Stored data
--- START ---

-- pv_equiv track=rewrite | github.com/JXZGitHub/LC | assessment.py | lengthEachScene
-- ===== SOURCE A (Python) =====
-- def lengthEachScene(inputList):
--     # WRITE YOUR CODE HERE
--     charsSeen = set()
--     start = 0
--     allSequenceLengths = []
--     for end, c in enumerate(inputList):
--         seq1 = inputList[start:end + 1]
--         seq2 = inputList[end + 1:]
--         if not hasRepeatingScene(seq1, seq2):
--             allSequenceLengths.append(end - start + 1)
--             start = end + 1
--     return allSequenceLengths
--
-- def hasRepeatingScene(seq1, seq2):
--     return set(seq1).intersection(seq2)  # intersection means at least one repeat
-- ===== SOURCE B (Python) =====
-- def lengthEachScene(inputList):
--     last = {}
--     for i, c in enumerate(inputList):
--         last[c] = i
--     allSequenceLengths = []
--     start = 0
--     segEnd = 0
--     for i, c in enumerate(inputList):
--         e = last[c]
--         if e > segEnd:
--             segEnd = e
--         if segEnd == i:
--             allSequenceLengths.append(i - start + 1)
--             start = i + 1
--     return allSequenceLengths
-- ===== Notes on version B (the rewrite author's own statement) =====
-- stated objective: faster
-- what changed: replaces A's per-index set-intersection of the current-segment slice with the remaining-suffix slice (a fresh set build per element, O(n^2)) by one precomputed last-occurrence dictionary and a single pass tracking the running maximum last-occurrence index of the current segment
import Mathlib
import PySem

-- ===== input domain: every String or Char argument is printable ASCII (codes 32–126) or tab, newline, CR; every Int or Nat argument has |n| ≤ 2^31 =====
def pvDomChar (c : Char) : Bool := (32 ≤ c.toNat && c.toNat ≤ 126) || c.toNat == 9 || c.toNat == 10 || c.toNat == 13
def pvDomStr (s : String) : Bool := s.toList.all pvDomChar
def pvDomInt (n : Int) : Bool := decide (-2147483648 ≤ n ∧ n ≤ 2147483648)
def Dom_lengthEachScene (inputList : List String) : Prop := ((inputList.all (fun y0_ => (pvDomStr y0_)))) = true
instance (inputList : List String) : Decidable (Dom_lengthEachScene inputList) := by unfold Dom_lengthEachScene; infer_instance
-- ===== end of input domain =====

--- END ---

* BRIEF: Please print verbatim each line from the first line of the entries above to the line that contains "-- ===== input", inclusive, and nothing more.

* ANSWER SPACE:
-- pv_equiv track=rewrite | github.com/JXZGitHub/LC | assessment.py | lengthEachScene
-- ===== SOURCE A (Python) =====
-- def lengthEachScene(inputList):
--     # WRITE YOUR CODE HERE
--     charsSeen = set()
--     start = 0
--     allSequenceLengths = []
--     for end, c in enumerate(inputList):
--         seq1 = inputList[start:end + 1]
--         seq2 = inputList[end + 1:]
--         if not hasRepeatingScene(seq1, seq2):
--             allSequenceLengths.append(end - start + 1)
--             start = end + 1
--     return allSequenceLengths
--
-- def hasRepeatingScene(seq1, seq2):
--     return set(seq1).intersection(seq2)  # intersection means at least one repeat
-- ===== SOURCE B (Python) =====
-- def lengthEachScene(inputList):
--     last = {}
--     for i, c in enumerate(inputList):
--         last[c] = i
--     allSequenceLengths = []
--     start = 0
--     segEnd = 0
--     for i, c in enumerate(inputList):
--         e = last[c]
--         if e > segEnd:
--             segEnd = e
--         if segEnd == i:
--             allSequenceLengths.append(i - start + 1)
--             start = i + 1
--     return allSequenceLengths
-- ===== Notes on version B (the rewrite author's own statement) =====
-- stated objective: faster
-- what changed: replaces A's per-index set-intersection of the current-segment slice with the remaining-suffix slice (a fresh set build per element, O(n^2)) by one precomputed last-occurrence dictionary and a single pass tracking the running maximum last-occurrence index of the current segment
import Mathlib
import PySem

-- ===== input domain: every String or Char argument is printable ASCII (codes 32–126) or tab, newline, CR; every Int or Nat argument has |n| ≤ 2^31 =====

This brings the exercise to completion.